Top of Data under study

-- pv_equiv track=rewrite | github.com/axd353/WhenNoPathsLeadToRome | utils/FindDerivationForPositiveProgram.py | _move_neq_literals_to_end
-- ===== SOURCE A (Python) =====
-- from typing import Dict, List, Tuple, Set, Optional, Union
--
-- def _move_neq_literals_to_end(body: List[Tuple[str, List[str]]]) -> List[Tuple[str, List[str]]]:
--     """
--     Given a body list of (predicate, [args]), move any items whose predicate is '!=' to the end.
--     """
--     normal_lits = []
--     neq_lits = []
--     for (pred, args) in body:
--         if pred == '!=':
--             neq_lits.append((pred, args))
--         else:
--             normal_lits.append((pred, args))
--     return normal_lits + neq_lits
-- ===== SOURCE B (Python) =====
-- def _move_neq_literals_to_end(body):
--     """Stable sort by the boolean key 'is a != literal': non-'!=' first, '!=' last."""
--     return sorted(body, key=lambda pr: pr[0] == '!=')
-- ===== Notes on version B (the rewrite author's own statement) =====
-- stated objective: idiomatic
-- what changed: Replaces the two-accumulator partition loop with a single stable sort on the boolean key pred == '!=', relying on Timsort stability to keep each group's original order.
import Mathlib
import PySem

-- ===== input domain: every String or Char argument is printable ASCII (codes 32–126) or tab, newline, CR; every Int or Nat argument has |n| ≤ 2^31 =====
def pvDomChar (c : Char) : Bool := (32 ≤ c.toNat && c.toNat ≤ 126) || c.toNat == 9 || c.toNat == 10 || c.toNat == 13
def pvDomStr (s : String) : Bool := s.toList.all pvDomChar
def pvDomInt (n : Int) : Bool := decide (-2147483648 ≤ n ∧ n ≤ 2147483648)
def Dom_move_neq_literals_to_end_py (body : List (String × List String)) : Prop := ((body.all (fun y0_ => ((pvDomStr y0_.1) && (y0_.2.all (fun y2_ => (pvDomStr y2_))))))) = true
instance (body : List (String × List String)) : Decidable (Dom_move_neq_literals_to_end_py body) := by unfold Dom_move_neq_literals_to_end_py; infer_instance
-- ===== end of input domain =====

-- B replaces A's two-accumulator partition loop with one stable sort on the boolean key pred == '!=' (objective: idiomatic).

-- ===== PORT A =====
-- two accumulator lists built by one pass, then concatenated
def move_neq_literals_to_end_py (body : List (String × List String)) : List (String × List String) :=
  let acc := body.foldl
    (fun (acc : List (String × List String) × List (String × List String)) pr =>
      if pr.1 == "!=" then (acc.1, acc.2 ++ [pr]) else (acc.1 ++ [pr], acc.2))
    ([], [])
  acc.1 ++ acc.2

-- ===== PORT B =====
-- sorted(body, key=lambda pr: pr[0] == '!='): stable sort, False before True
def move_neq_literals_to_end_py_alt (body : List (String × List String)) : List (String × List String) :=
  PySem.List.sorted body (fun pr => pr.1 == "!=") false

-- ===== PRECONDITION & SPEC =====
def Spec_move_neq_literals_to_end_py (body : List (String × List String)) (out : List (String × List String)) : Prop := out = move_neq_literals_to_end_py_alt body
instance (body : List (String × List String)) (out : List (String × List String)) : Decidable (Spec_move_neq_literals_to_end_py body out) := by unfold Spec_move_neq_literals_to_end_py; infer_instance

-- ===== CLAIM (what is proved, stated in full; the proofs are below) =====
def Claim_equal_move_neq_literals_to_end_py : Prop := ∀ (body : List (String × List String)), Dom_move_neq_literals_to_end_py body → Spec_move_neq_literals_to_end_py body (move_neq_literals_to_end_py body)

-- ===== LEMMAS AND PROOFS =====

-- A's loop is a partition: accumulators extend by the filters of the remaining input.
theorem partition_foldl_eq {α : Type} (p : α → Bool) (xs : List α) :
    ∀ (F T : List α),
      xs.foldl (fun acc x => if p x then (acc.1, acc.2 ++ [x]) else (acc.1 ++ [x], acc.2)) (F, T)
        = (F ++ xs.filter (fun x => !p x), T ++ xs.filter p) := by
  induction xs with
  | nil => intro F T; simp
  | cons x rest ih =>
    intro F T
    by_cases h : p x = true
    · simp [List.foldl_cons, h, ih, List.append_assoc]
    · simp only [Bool.not_eq_true] at h
      simp [List.foldl_cons, h, ih, List.append_assoc]

-- inserting an element whose Bool key is true goes to the very end
theorem insertBy_true_key {α : Type} (key : α → Bool) (x : α) (hx : key x = true)
    (ys : List α) :
    PySem.List.insertBy (fun a b => decide ((key a : Bool) < key b)) x ys = ys ++ [x] := by
  apply PySem.List.insertBy_of_forall_not_before
  intro y _
  simp [hx]

-- inserting an element whose key is false skips the false-key prefix and lands before the true-key suffix
theorem insertBy_false_key {α : Type} (key : α → Bool) (x : α) (hx : key x = false)
    (F T : List α) (hF : ∀ y ∈ F, key y = false) (hT : ∀ y ∈ T, key y = true) :
    PySem.List.insertBy (fun a b => decide ((key a : Bool) < key b)) x (F ++ T)
      = (F ++ [x]) ++ T := by
  induction F with
  | nil =>
    cases T with
    | nil => simp [PySem.List.insertBy]
    | cons t ts =>
      have ht : key t = true := hT t (by simp)
      simp [PySem.List.insertBy, hx, ht]
  | cons f fs ih =>
    have hf : key f = false := hF f (by simp)
    have hrec := ih (fun y hy => hF y (List.mem_cons_of_mem _ hy))
    simp [PySem.List.insertBy, hx, hf, hrec]

-- the stable insertion sort on a Bool key is exactly the partition
theorem foldl_insertBy_partition {α : Type} (key : α → Bool) (xs : List α) :
    ∀ (F T : List α), (∀ y ∈ F, key y = false) → (∀ y ∈ T, key y = true) →
      xs.foldl (fun acc x => PySem.List.insertBy (fun a b => decide ((key a : Bool) < key b)) x acc) (F ++ T)
        = (F ++ xs.filter (fun x => !key x)) ++ (T ++ xs.filter key) := by
  induction xs with
  | nil => intro F T _ _; simp
  | cons x rest ih =>
    intro F T hF hT
    by_cases h : key x = true
    · have hstep : PySem.List.insertBy (fun a b => decide ((key a : Bool) < key b)) x (F ++ T)
          = F ++ (T ++ [x]) := by
        rw [insertBy_true_key key x h]; simp
      have hT' : ∀ y ∈ T ++ [x], key y = true := by
        intro y hy
        rcases List.mem_append.mp hy with h' | h'
        · exact hT y h'
        · simp at h'; simpa [h'] using h
      rw [List.foldl_cons, hstep, ih F (T ++ [x]) hF hT']
      simp [h, List.append_assoc]
    · simp only [Bool.not_eq_true] at h
      have hF' : ∀ y ∈ F ++ [x], key y = false := by
        intro y hy
        rcases List.mem_append.mp hy with h' | h'
        · exact hF y h'
        · simp at h'; simpa [h'] using h
      rw [List.foldl_cons, insertBy_false_key key x h F T hF hT,
        ih (F ++ [x]) T hF' hT]
      simp [h, List.append_assoc]

theorem sorted_bool_key {α : Type} (key : α → Bool) (xs : List α) :
    PySem.List.sorted xs (fun x => key x) false
      = xs.filter (fun x => !key x) ++ xs.filter key := by
  rw [PySem.List.sorted_eq_foldl_insertBy]
  have := foldl_insertBy_partition key xs [] [] (by simp) (by simp)
  simpa using this

-- ===== VERDICT (by name: the statement is the Claim_ definition above) =====
theorem move_neq_literals_to_end_py_spec : Claim_equal_move_neq_literals_to_end_py := by
  intro body _
  unfold Spec_move_neq_literals_to_end_py move_neq_literals_to_end_py move_neq_literals_to_end_py_alt
  have h := partition_foldl_eq (fun (pr : String × List String) => pr.1 == "!=") body [] []
  simp only [List.nil_append] at h
  rw [sorted_bool_key, h]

Bottom of Data under study

Copy out, word for word, the part of the entries above that begins at the line with "intro F T; simp" and ends at the line with "rw [List.foldl_cons, hstep, ih", including both.

▶ [Answer for the task]
  | nil => intro F T; simp
  | cons x rest ih =>
    intro F T
    by_cases h : p x = true
    · simp [List.foldl_cons, h, ih, List.append_assoc]
    · simp only [Bool.not_eq_true] at h
      simp [List.foldl_cons, h, ih, List.append_assoc]

-- inserting an element whose Bool key is true goes to the very end
theorem insertBy_true_key {α : Type} (key : α → Bool) (x : α) (hx : key x = true)
    (ys : List α) :
    PySem.List.insertBy (fun a b => decide ((key a : Bool) < key b)) x ys = ys ++ [x] := by
  apply PySem.List.insertBy_of_forall_not_before
  intro y _
  simp [hx]

-- inserting an element whose key is false skips the false-key prefix and lands before the true-key suffix
theorem insertBy_false_key {α : Type} (key : α → Bool) (x : α) (hx : key x = false)
    (F T : List α) (hF : ∀ y ∈ F, key y = false) (hT : ∀ y ∈ T, key y = true) :
    PySem.List.insertBy (fun a b => decide ((key a : Bool) < key b)) x (F ++ T)
      = (F ++ [x]) ++ T := by
  induction F with
  | nil =>
    cases T with
    | nil => simp [PySem.List.insertBy]
    | cons t ts =>
      have ht : key t = true := hT t (by simp)
      simp [PySem.List.insertBy, hx, ht]
  | cons f fs ih =>
    have hf : key f = false := hF f (by simp)
    have hrec := ih (fun y hy => hF y (List.mem_cons_of_mem _ hy))
    simp [PySem.List.insertBy, hx, hf, hrec]

-- the stable insertion sort on a Bool key is exactly the partition
theorem foldl_insertBy_partition {α : Type} (key : α → Bool) (xs : List α) :
    ∀ (F T : List α), (∀ y ∈ F, key y = false) → (∀ y ∈ T, key y = true) →
      xs.foldl (fun acc x => PySem.List.insertBy (fun a b => decide ((key a : Bool) < key b)) x acc) (F ++ T)
        = (F ++ xs.filter (fun x => !key x)) ++ (T ++ xs.filter key) := by
  induction xs with
  | nil => intro F T _ _; simp
  | cons x rest ih =>
    intro F T hF hT
    by_cases h : key x = true
    · have hstep : PySem.List.insertBy (fun a b => decide ((key a : Bool) < key b)) x (F ++ T)
          = F ++ (T ++ [x]) := by
        rw [insertBy_true_key key x h]; simp
      have hT' : ∀ y ∈ T ++ [x], key y = true := by
        intro y hy
        rcases List.mem_append.mp hy with h' | h'
        · exact hT y h'
        · simp at h'; simpa [h'] using h
      rw [List.foldl_cons, hstep, ih F (T ++ [x]) hF hT']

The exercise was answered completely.